§ **REQUIRED ACTION**: Where the records below reach the line containing "-- stated objective: alternative", start transcribing, and end with the line containing "import PySem", exactly and with nothing else added.

§ **DATA FOR THIS EXERCISE**:

-- pv_equiv track=rewrite | github.com/pypi-data/pypi-mirror-390 | packages/mofaflex/mofaflex-0.1.0.tar.gz/mofaflex-0.1.0/tests/test_preprocessing_centerscale.py | combination_from_idx
-- ===== SOURCE A (Python) =====
-- def combination_from_idx(idx, n1, n2):
--     combidx = [0] * n1
--     for i in range(n1 - 1):
--         offset = n2 ** (n1 - (i + 1))
--         cidx = idx // offset
--         combidx[i] = cidx
--         idx -= cidx * offset
--     combidx[-1] = idx
--     return combidx
-- ===== SOURCE B (Python) =====
-- def combination_from_idx(idx, n1, n2):
--     m = n1 - 1
--     return [idx // n2 ** m] + [(idx % n2 ** (m - j)) // n2 ** (m - j - 1) for j in range(m)]
-- ===== Notes on version B (the rewrite author's own statement) =====
-- stated objective: alternative
-- what changed: A updates a running remainder (idx -= cidx*offset) so each digit depends on loop state; B computes every digit independently by the closed-form ((idx % n2**(n1-1-j)) // n2**(n1-2-j)) with the head idx // n2**(n1-1), using the fact that A's running remainder equals idx mod the current power.
import Mathlib
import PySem

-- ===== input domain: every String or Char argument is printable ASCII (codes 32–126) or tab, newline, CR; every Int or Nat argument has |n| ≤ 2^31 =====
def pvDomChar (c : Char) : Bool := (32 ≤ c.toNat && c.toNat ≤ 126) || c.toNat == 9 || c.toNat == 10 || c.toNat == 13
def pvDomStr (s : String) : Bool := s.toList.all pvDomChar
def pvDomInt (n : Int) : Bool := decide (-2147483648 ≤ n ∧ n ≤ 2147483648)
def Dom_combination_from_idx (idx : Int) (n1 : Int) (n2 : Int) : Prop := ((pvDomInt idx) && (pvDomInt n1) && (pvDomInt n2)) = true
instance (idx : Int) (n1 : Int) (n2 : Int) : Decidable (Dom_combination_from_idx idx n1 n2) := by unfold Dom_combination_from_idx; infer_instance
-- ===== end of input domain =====

-- B replaces A's stateful remainder-update loop by a closed-form formula for each digit
-- ((idx % n2^(m-j)) // n2^(m-j-1)), so digits no longer depend on a running state (objective: alternative).

-- ===== PORT A =====
-- A's loop: for i in range(n1-1): offset = n2**(n1-1-i); cidx = idx//offset; store cidx; idx -= cidx*offset;
-- then the last slot gets the remaining idx.  The structural recursion carries the same state
-- (remaining idx, decreasing exponent); writing position i becomes the cons at depth i.
def goA (n2 : Int) : Nat → Int → List Int
  | 0, idx => [idx]
  | Nat.succ k, idx =>
      let offset := n2 ^ (k + 1)
      let cidx := PySem.Int.floordiv idx offset
      cidx :: goA n2 k (idx - cidx * offset)

def combination_from_idx (idx : Int) (n1 : Int) (n2 : Int) : List Int :=
  if 1 ≤ n1 then goA n2 (n1 - 1).toNat idx else []   -- n1 ≤ 0: Python raises IndexError (outside Pre_)

-- ===== PORT B =====
-- Source B: m = n1-1; [idx // n2**m] + [(idx % n2**(m-j)) // n2**(m-j-1) for j in range(m)]
def combination_from_idx_alt (idx : Int) (n1 : Int) (n2 : Int) : List Int :=
  let m := (n1 - 1).toNat
  PySem.Int.floordiv idx (n2 ^ m) ::
    (List.range m).map (fun j =>
      PySem.Int.floordiv (PySem.Int.mod idx (n2 ^ (m - j))) (n2 ^ (m - j - 1)))

-- ===== PRECONDITION & SPEC =====
-- Pre_ excludes exactly the inputs where Python A raises: n1 ≤ 0 (IndexError on combidx[-1])
-- and n2 = 0 with n1 ≥ 2 (ZeroDivisionError on idx // 0).
def Pre_combination_from_idx (idx : Int) (n1 : Int) (n2 : Int) : Prop :=
  1 ≤ n1 ∧ (n2 ≠ 0 ∨ n1 = 1)
instance (idx : Int) (n1 : Int) (n2 : Int) : Decidable (Pre_combination_from_idx idx n1 n2) := by
  unfold Pre_combination_from_idx; infer_instance

def pvWitness_combination_from_idx : Int × Int × Int := (11, 3, 2)

def Spec_combination_from_idx (idx : Int) (n1 : Int) (n2 : Int) (out : List Int) : Prop := out = combination_from_idx_alt idx n1 n2
instance (idx : Int) (n1 : Int) (n2 : Int) (out : List Int) : Decidable (Spec_combination_from_idx idx n1 n2 out) := by unfold Spec_combination_from_idx; infer_instance

-- ===== CLAIM (what is proved, stated in full; the proofs are below) =====
def Claim_equal_combination_from_idx : Prop := ∀ (idx : Int) (n1 : Int) (n2 : Int), Dom_combination_from_idx idx n1 n2 → Pre_combination_from_idx idx n1 n2 → Spec_combination_from_idx idx n1 n2 (combination_from_idx idx n1 n2)

-- ===== LEMMAS AND PROOFS =====

-- A's remainder update is the floored mod: idx - (idx // b) * b = idx % b.
theorem sub_floordiv_mul_eq_mod (a b : Int) :
    a - PySem.Int.floordiv a b * b = PySem.Int.mod a b := by
  have := PySem.Int.floordiv_mul_add_mod a b
  linarith

-- A's running remainder before writing slot m-k is idx % n2^(k+1); hence each digit of A
-- equals B's closed-form digit.
theorem goA_eq_closed (n2 : Int) (m : Nat) : ∀ idx : Int,
    goA n2 m idx =
      PySem.Int.floordiv idx (n2 ^ m) ::
        (List.range m).map (fun j =>
          PySem.Int.floordiv (PySem.Int.mod idx (n2 ^ (m - j))) (n2 ^ (m - j - 1))) := by
  induction m with
  | zero => intro _; simp [goA, PySem.Int.floordiv]
  | succ k ih =>
    intro idx
    have hr : idx - PySem.Int.floordiv idx (n2 ^ (k + 1)) * n2 ^ (k + 1)
        = PySem.Int.mod idx (n2 ^ (k + 1)) := sub_floordiv_mul_eq_mod _ _
    have hmm : ∀ j : Nat, j < k →
        PySem.Int.mod (PySem.Int.mod idx (n2 ^ (k + 1))) (n2 ^ (k - j))
          = PySem.Int.mod idx (n2 ^ (k - j)) := by
      intro j hj
      show Int.fmod (Int.fmod idx (n2 ^ (k + 1))) (n2 ^ (k - j)) = Int.fmod idx (n2 ^ (k - j))
      exact Int.fmod_fmod_of_dvd idx (pow_dvd_pow n2 (by omega))
    simp only [goA, hr, ih, List.range_succ_eq_map, List.map_cons, List.map_map]
    congr 1
    congr 1
    apply List.map_congr_left
    intro j hj
    simp only [Function.comp]
    rw [hmm j (List.mem_range.mp hj)]
    simp [Nat.succ_sub_succ]

-- ===== VERDICT (by name: the statement is the Claim_ definition above) =====
theorem combination_from_idx_spec : Claim_equal_combination_from_idx := by
  intro idx n1 n2 _ hpre
  unfold Spec_combination_from_idx combination_from_idx combination_from_idx_alt
  rw [if_pos hpre.1]
  exact goA_eq_closed n2 (n1 - 1).toNat idx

§ **COMPLETED EXERCISE**:
-- stated objective: alternative
-- what changed: A updates a running remainder (idx -= cidx*offset) so each digit depends on loop state; B computes every digit independently by the closed-form ((idx % n2**(n1-1-j)) // n2**(n1-2-j)) with the head idx // n2**(n1-1), using the fact that A's running remainder equals idx mod the current power.
import Mathlib
import PySem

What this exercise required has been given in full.